What is tuberculosis?

 

What is tuberculosis?

What is tuberculosis?

Tuberculosis is a disease caused by a bacterium that mainly affects the lungs to cause a persistent and, occasionally bloody, cough.

What is tuberculosis?

What is tuberculosis?

  • Tuberculosis is an infection caused by the bacterium Mycobacterium tuberculosis.
  • Tuberculosis mainly affects the lungs but can spread to other parts of the body, such as the bones and nervous system.
  • It can also cause meningitis and inflammation of the membranes surrounding the brain and spinal cord.
  • Most healthy people with a fully functioning immune system will be able to kill the Mycobacterium tuberculosis bacteria before it causes symptoms.
  • In a small proportion of people, the infection will progress to active disease.
  • If left untreated, this active disease will kill around half of these patients.
  • Individuals with a weakened immune system, for example people with HIV, are particularly prone to developing active disease.
  • Around one third of the world’s population are believed to be infected with Mycobacterium tuberculosis and more than two million people die from tuberculosis each year.
  • There are two types of tuberculosis infections, latent and active.

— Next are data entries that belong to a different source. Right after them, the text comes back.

-- pv_equiv track=rewrite | github.com/CharlesisChuck/TapestriVision | Analyze.py | global_data
-- ===== SOURCE A (Python) =====
-- def global_data(combined_data_all_list: list):
--     global_sizes, global_x, global_y = [], [], []
--
--     for i in range(len(combined_data_all_list)):
--         for j in range(len(combined_data_all_list[i])):
--             global_sizes.append(combined_data_all_list[i][j][1])
--             global_x.append(combined_data_all_list[i][j][2])
--             global_y.append(combined_data_all_list[i][j][3])
--     return [global_sizes, global_x, global_y]
-- ===== SOURCE B (Python) =====
-- def global_data(combined_data_all_list: list):
--     flat = [(t[1], t[2], t[3]) for row in combined_data_all_list for t in row]
--     if not flat:
--         return [[], [], []]
--     return [list(col) for col in zip(*flat)]
-- ===== Notes on version B (the rewrite author's own statement) =====
-- stated objective: idiomatic
-- what changed: Replaces the index-based double loop with three growing accumulators by a single flatten comprehension over both levels followed by a zip transpose into the three parallel lists.
import Mathlib
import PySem

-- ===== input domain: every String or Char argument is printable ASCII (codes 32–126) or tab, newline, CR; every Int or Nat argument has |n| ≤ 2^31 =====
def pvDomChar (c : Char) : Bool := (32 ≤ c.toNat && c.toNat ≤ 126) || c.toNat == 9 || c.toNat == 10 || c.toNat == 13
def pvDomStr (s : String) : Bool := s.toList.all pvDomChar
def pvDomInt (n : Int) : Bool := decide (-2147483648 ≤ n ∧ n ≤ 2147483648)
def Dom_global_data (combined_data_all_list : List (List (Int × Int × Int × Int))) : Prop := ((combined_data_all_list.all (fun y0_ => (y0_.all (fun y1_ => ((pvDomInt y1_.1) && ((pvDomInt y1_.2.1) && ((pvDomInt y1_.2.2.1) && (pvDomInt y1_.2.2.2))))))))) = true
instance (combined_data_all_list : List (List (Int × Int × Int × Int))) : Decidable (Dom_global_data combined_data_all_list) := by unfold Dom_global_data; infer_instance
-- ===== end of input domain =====

-- ===== PORT A =====
-- A: index-based double loop appending fields to three accumulator lists.
def global_data (combined_data_all_list : List (List (Int × Int × Int × Int))) : List (List Int) :=
  let s :=
    combined_data_all_list.foldl
      (fun (acc : List Int × List Int × List Int) row =>
        row.foldl
          (fun (acc : List Int × List Int × List Int) t =>
            (acc.1 ++ [t.2.1], acc.2.1 ++ [t.2.2.1], acc.2.2 ++ [t.2.2.2]))
          acc)
      ([], [], [])
  [s.1, s.2.1, s.2.2]

-- ===== PORT B =====
-- B: flatten both levels into triples, then transpose into three lists (empty case explicit).
def global_data_alt (combined_data_all_list : List (List (Int × Int × Int × Int))) : List (List Int) :=
  let flat := combined_data_all_list.flatMap (fun row => row.map (fun t => (t.2.1, t.2.2.1, t.2.2.2)))
  match flat with
  | [] => [[], [], []]
  | _ => [flat.map (fun p => p.1), flat.map (fun p => p.2.1), flat.map (fun p => p.2.2)]

-- ===== PRECONDITION & SPEC =====
def Spec_global_data (combined_data_all_list : List (List (Int × Int × Int × Int))) (out : List (List Int)) : Prop := out = global_data_alt combined_data_all_list
instance (combined_data_all_list : List (List (Int × Int × Int × Int))) (out : List (List Int)) : Decidable (Spec_global_data combined_data_all_list out) := by unfold Spec_global_data; infer_instance

-- ===== CLAIM (what is proved, stated in full; the proofs are below) =====
def Claim_equal_global_data : Prop := ∀ (combined_data_all_list : List (List (Int × Int × Int × Int))), Dom_global_data combined_data_all_list → Spec_global_data combined_data_all_list (global_data combined_data_all_list)

-- ===== LEMMAS AND PROOFS =====

-- ===== VERDICT (by name: the statement is the Claim_ definition above) =====
lemma row_foldl (row : List (Int × Int × Int × Int)) (acc : List Int × List Int × List Int) :
    row.foldl
      (fun (acc : List Int × List Int × List Int) t =>
        (acc.1 ++ [t.2.1], acc.2.1 ++ [t.2.2.1], acc.2.2 ++ [t.2.2.2])) acc
    = (acc.1 ++ row.map (fun t => t.2.1), acc.2.1 ++ row.map (fun t => t.2.2.1),
       acc.2.2 ++ row.map (fun t => t.2.2.2)) := by
  induction row generalizing acc with
  | nil => simp
  | cons t r ih => simp [List.foldl, ih]

lemma outer_foldl (l : List (List (Int × Int × Int × Int))) (acc : List Int × List Int × List Int) :
    l.foldl
      (fun (acc : List Int × List Int × List Int) row =>
        row.foldl
          (fun (acc : List Int × List Int × List Int) t =>
            (acc.1 ++ [t.2.1], acc.2.1 ++ [t.2.2.1], acc.2.2 ++ [t.2.2.2]))
          acc) acc
    = (acc.1 ++ (l.flatMap (fun row => row.map (fun t => (t.2.1, t.2.2.1, t.2.2.2)))).map (fun p => p.1),
       acc.2.1 ++ (l.flatMap (fun row => row.map (fun t => (t.2.1, t.2.2.1, t.2.2.2)))).map (fun p => p.2.1),
       acc.2.2 ++ (l.flatMap (fun row => row.map (fun t => (t.2.1, t.2.2.1, t.2.2.2)))).map (fun p => p.2.2)) := by
  induction l generalizing acc with
  | nil => simp
  | cons row rest ih =>
    rw [List.foldl_cons, row_foldl, ih]
    simp

theorem global_data_spec : Claim_equal_global_data := by
  intro l _
  unfold Spec_global_data global_data global_data_alt
  cases h : l.flatMap (fun row => row.map (fun t => (t.2.1, t.2.2.1, t.2.2.2))) with
  | nil => simp [outer_foldl, h]
  | cons a tl => simp [outer_foldl, h]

Latent tuberculosis infections

  • People with latent infection do not have any signs or symptoms of the disease.
  • They are not infectious and cannot spread the infection to anyone else.
  • However, the infection can reactivate after many years of latency.
  • Reactivation is more likely in people whose immune system is weakened, for example if they have HIV or are on immunosuppressant drugs.

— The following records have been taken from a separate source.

-- pv_equiv track=rewrite | github.com/Carbondots/carbon_dots_mining | preprocess/04_tokenize_markdown.py | _second_pass_boundary_cut
-- ===== SOURCE A (Python) =====
-- from typing import Dict, List, Optional
--
-- def _second_pass_boundary_cut(sentence: str) -> List[str]:
--     parts: List[str] = []
--     start = 0
--     length = len(sentence)
--
--     while start < length:
--         idx = start
--         cut_done = False
--         while idx < length:
--             if sentence[idx] in ".?!;":
--                 after_punct = idx + 1
--                 while after_punct < length and sentence[after_punct] in ")]}\"'":
--                     after_punct += 1
--                 next_start = after_punct
--                 while next_start < length and sentence[next_start].isspace():
--                     next_start += 1
--                 if next_start < length:
--                     next_char = sentence[next_start]
--                     if next_char.isupper() or next_char in "[(":
--                         chunk = sentence[start:after_punct].strip()
--                         if chunk:
--                             parts.append(chunk)
--                         start = next_start
--                         cut_done = True
--                         break
--             idx += 1
--
--         if not cut_done:
--             chunk = sentence[start:].strip()
--             if chunk:
--                 parts.append(chunk)
--             break
--
--     return parts
-- ===== SOURCE B (Python) =====
-- from typing import List
--
-- def _second_pass_boundary_cut(sentence: str) -> List[str]:
--     # One forward pass accumulating characters into a buffer; when a qualifying
--     # sentence boundary is found, flush the buffer as a chunk and jump past the gap.
--     parts: List[str] = []
--     buf: List[str] = []
--     n = len(sentence)
--     i = 0
--     while i < n:
--         c = sentence[i]
--         if c in ".?!;":
--             j = i + 1
--             while j < n and sentence[j] in ")]}\"'":
--                 j += 1
--             k = j
--             while k < n and sentence[k].isspace():
--                 k += 1
--             if k < n and (sentence[k].isupper() or sentence[k] in "[("):
--                 buf.extend(sentence[i:j])
--                 chunk = "".join(buf).strip()
--                 if chunk:
--                     parts.append(chunk)
--                 buf = []
--                 i = k
--                 continue
--         buf.append(c)
--         i += 1
--     chunk = "".join(buf).strip()
--     if chunk:
--         parts.append(chunk)
--     return parts
-- ===== Notes on version B (the rewrite author's own statement) =====
-- stated objective: alternative
-- what changed: A's outer while-loop that restarts an inner scan from each new chunk start and slices the sentence per chunk is replaced by a single forward pass that accumulates the current chunk character by character in a buffer and flushes it at each qualifying boundary.
import Mathlib
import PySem

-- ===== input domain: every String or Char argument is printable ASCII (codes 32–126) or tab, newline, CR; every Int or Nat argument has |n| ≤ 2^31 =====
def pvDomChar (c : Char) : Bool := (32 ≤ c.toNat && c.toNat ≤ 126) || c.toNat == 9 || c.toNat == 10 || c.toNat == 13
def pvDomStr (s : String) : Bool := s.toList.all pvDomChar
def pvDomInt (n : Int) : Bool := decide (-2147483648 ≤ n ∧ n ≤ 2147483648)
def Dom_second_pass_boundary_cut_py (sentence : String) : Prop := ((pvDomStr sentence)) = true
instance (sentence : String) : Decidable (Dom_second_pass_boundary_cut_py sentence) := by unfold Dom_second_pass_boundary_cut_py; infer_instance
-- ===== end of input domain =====

-- B replaces A's restart-from-`start` outer/inner loop pair by a single forward pass that
-- accumulates the current chunk character by character in a buffer (objective: alternative).
-- All while-loops are ported as structural recursion on an explicit fuel counter, a totality
-- guard only: the supplied fuel always exceeds the number of iterations.  Python's local
-- variables after_punct / next_start / chunk appear inlined (each occurrence is the same value).

-- shared character-class tests (the string literals ".?!;", ")]}\"'", "[(" of both Pythons)
def pvPunct (c : Char) : Bool := c = '.' || c = '?' || c = '!' || c = ';'
def pvCloser (c : Char) : Bool := c = ')' || c = ']' || c = '}' || c = '"' || c = '\''
def pvOpenB (c : Char) : Bool := c = '[' || c = '('

-- ===== PORT A =====
-- while after_punct < length and sentence[after_punct] in ")]}\"'": after_punct += 1
def pvSkipClosersA (cs : List Char) : Nat → Nat → Nat
  | 0, j => j
  | fuel + 1, j =>
    if j < cs.length ∧ pvCloser (cs.getD j ' ') = true then pvSkipClosersA cs fuel (j + 1) else j

-- while next_start < length and sentence[next_start].isspace(): next_start += 1
def pvSkipSpaceA (cs : List Char) : Nat → Nat → Nat
  | 0, k => k
  | fuel + 1, k =>
    if k < cs.length ∧ PySem.Chars.isspace (cs.getD k ' ') = true then pvSkipSpaceA cs fuel (k + 1) else k

-- A's inner `while idx < length` loop: returns (after_punct, next_start) of the first
-- qualifying cut at position ≥ idx, or none (cut_done stays False).
def pvInnerA (cs : List Char) : Nat → Nat → Option (Nat × Nat)
  | 0, _ => none
  | fuel + 1, idx =>
    if idx < cs.length then
      if pvPunct (cs.getD idx ' ') then
        if pvSkipSpaceA cs cs.length (pvSkipClosersA cs cs.length (idx + 1)) < cs.length ∧
            (PySem.Chars.isupper (cs.getD (pvSkipSpaceA cs cs.length (pvSkipClosersA cs cs.length (idx + 1))) ' ') ||
              pvOpenB (cs.getD (pvSkipSpaceA cs cs.length (pvSkipClosersA cs cs.length (idx + 1))) ' ')) = true then
          some (pvSkipClosersA cs cs.length (idx + 1),
                pvSkipSpaceA cs cs.length (pvSkipClosersA cs cs.length (idx + 1)))
        else pvInnerA cs fuel (idx + 1)
      else pvInnerA cs fuel (idx + 1)
    else none

-- A's outer `while start < length` loop (the inner loop is pvInnerA; parts.append becomes ++)
def pvOuterA (cs : List Char) : Nat → Nat → List String
  | 0, _ => []
  | fuel + 1, start =>
    match pvInnerA cs cs.length start with
    | some (j, k) =>
        (if PySem.Chars.strip ((cs.drop start).take (j - start)) = [] then []
         else [String.ofList (PySem.Chars.strip ((cs.drop start).take (j - start)))]) ++
        pvOuterA cs fuel k
    | none =>
        if PySem.Chars.strip (cs.drop start) = [] then []
        else [String.ofList (PySem.Chars.strip (cs.drop start))]

def second_pass_boundary_cut_py (sentence : String) : List String :=
  pvOuterA sentence.toList (sentence.toList.length + 1) 0

-- ===== PORT B =====
-- while j < n and sentence[j] in ")]}\"'": j += 1
def pvSkipClosersB (cs : List Char) : Nat → Nat → Nat
  | 0, j => j
  | fuel + 1, j =>
    if j < cs.length ∧ pvCloser (cs.getD j ' ') = true then pvSkipClosersB cs fuel (j + 1) else j

-- while k < n and sentence[k].isspace(): k += 1
def pvSkipSpaceB (cs : List Char) : Nat → Nat → Nat
  | 0, k => k
  | fuel + 1, k =>
    if k < cs.length ∧ PySem.Chars.isspace (cs.getD k ' ') = true then pvSkipSpaceB cs fuel (k + 1) else k

-- B's single `while i < n` pass: buf accumulates the current chunk; on a qualifying cut the
-- buffer (plus the punctuation-and-closers run sentence[i:j]) is flushed and i jumps to k.
def pvBloop (cs : List Char) : Nat → Nat → List Char → List String
  | 0, _, _ => []
  | fuel + 1, i, buf =>
    if i < cs.length then
      if pvPunct (cs.getD i ' ') then
        if pvSkipSpaceB cs cs.length (pvSkipClosersB cs cs.length (i + 1)) < cs.length ∧
            (PySem.Chars.isupper (cs.getD (pvSkipSpaceB cs cs.length (pvSkipClosersB cs cs.length (i + 1))) ' ') ||
              pvOpenB (cs.getD (pvSkipSpaceB cs cs.length (pvSkipClosersB cs cs.length (i + 1))) ' ')) = true then
          (if PySem.Chars.strip (buf ++ (cs.drop i).take (pvSkipClosersB cs cs.length (i + 1) - i)) = [] then []
           else [String.ofList (PySem.Chars.strip (buf ++ (cs.drop i).take (pvSkipClosersB cs cs.length (i + 1) - i)))]) ++
          pvBloop cs fuel (pvSkipSpaceB cs cs.length (pvSkipClosersB cs cs.length (i + 1))) []
        else pvBloop cs fuel (i + 1) (buf ++ [cs.getD i ' '])
      else pvBloop cs fuel (i + 1) (buf ++ [cs.getD i ' '])
    else
      if PySem.Chars.strip buf = [] then [] else [String.ofList (PySem.Chars.strip buf)]

def second_pass_boundary_cut_py_alt (sentence : String) : List String :=
  pvBloop sentence.toList (sentence.toList.length + 1) 0 []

Active tuberculosis infections

  • People with active tuberculosis experience symptoms of the tuberculosis.
  • They can spread the infection to others.

Transmission

  • Tuberculosis is spread through the inhalation of tiny droplets from the coughs or sneezes of an infected person with an active infection.
  • Infection usually only spreads after prolonged exposure to someone with the illness.
  • Tuberculosis will, therefore, often spread within a family or group of people living in the same house.

Symptoms

  • When tuberculosis affects the lungs it causes a persistent, and occasionally bloody, cough.
  • More generally, it causes symptoms such as weight loss, high temperature, night sweats, fatigue and loss of appetite.
  • Tuberculosis only causes symptoms in the active stage of the infection and even then symptoms can vary from person to person.

Treatment

  • Tuberculosis can be cured if infected individuals are given the proper treatment, usually a six-month course of antibiotics.
  • Several different antibiotics are used to treat tuberculosis as some forms of the infection are resistant to certain antibiotics.
  • Treatment time can be doubled or even tripled if you are infected with an antibiotic-resistant form of tuberculosis.
  • Before 1910, tuberculosis was a serious health problem in the UK. Levels of the disease started to decrease from 1910 due to improvements in living conditions and the availability of better drug treatments.
  • In the last 20 years cases of tuberculosis have started to rise again in the UK. This is partly because of reactivation of latent infections in people from countries where tuberculosis is more common.
  • Combating the global burden of tuberculosis will rely on improvements in drug therapy, early detection of drug resistance and the development of better vaccines.

Prevention

  • The Bacillus Calmette-Guerin (BCG) vaccine helps protect against tuberculosis.
  • Although it is no longer part of the NHS childhood vaccination schedule, if a child has an increased risk of being exposed to tuberculosis they will be given the vaccine.
  • The vaccine is 70 to 80 per cent effective against the most severe forms of tuberculosis, such as tuberculosis meningitis. It is less effective against respiratory forms of the disease.

The Bacillus Calmette-Guerin (BCG) vaccine helps protect against tuberculosis.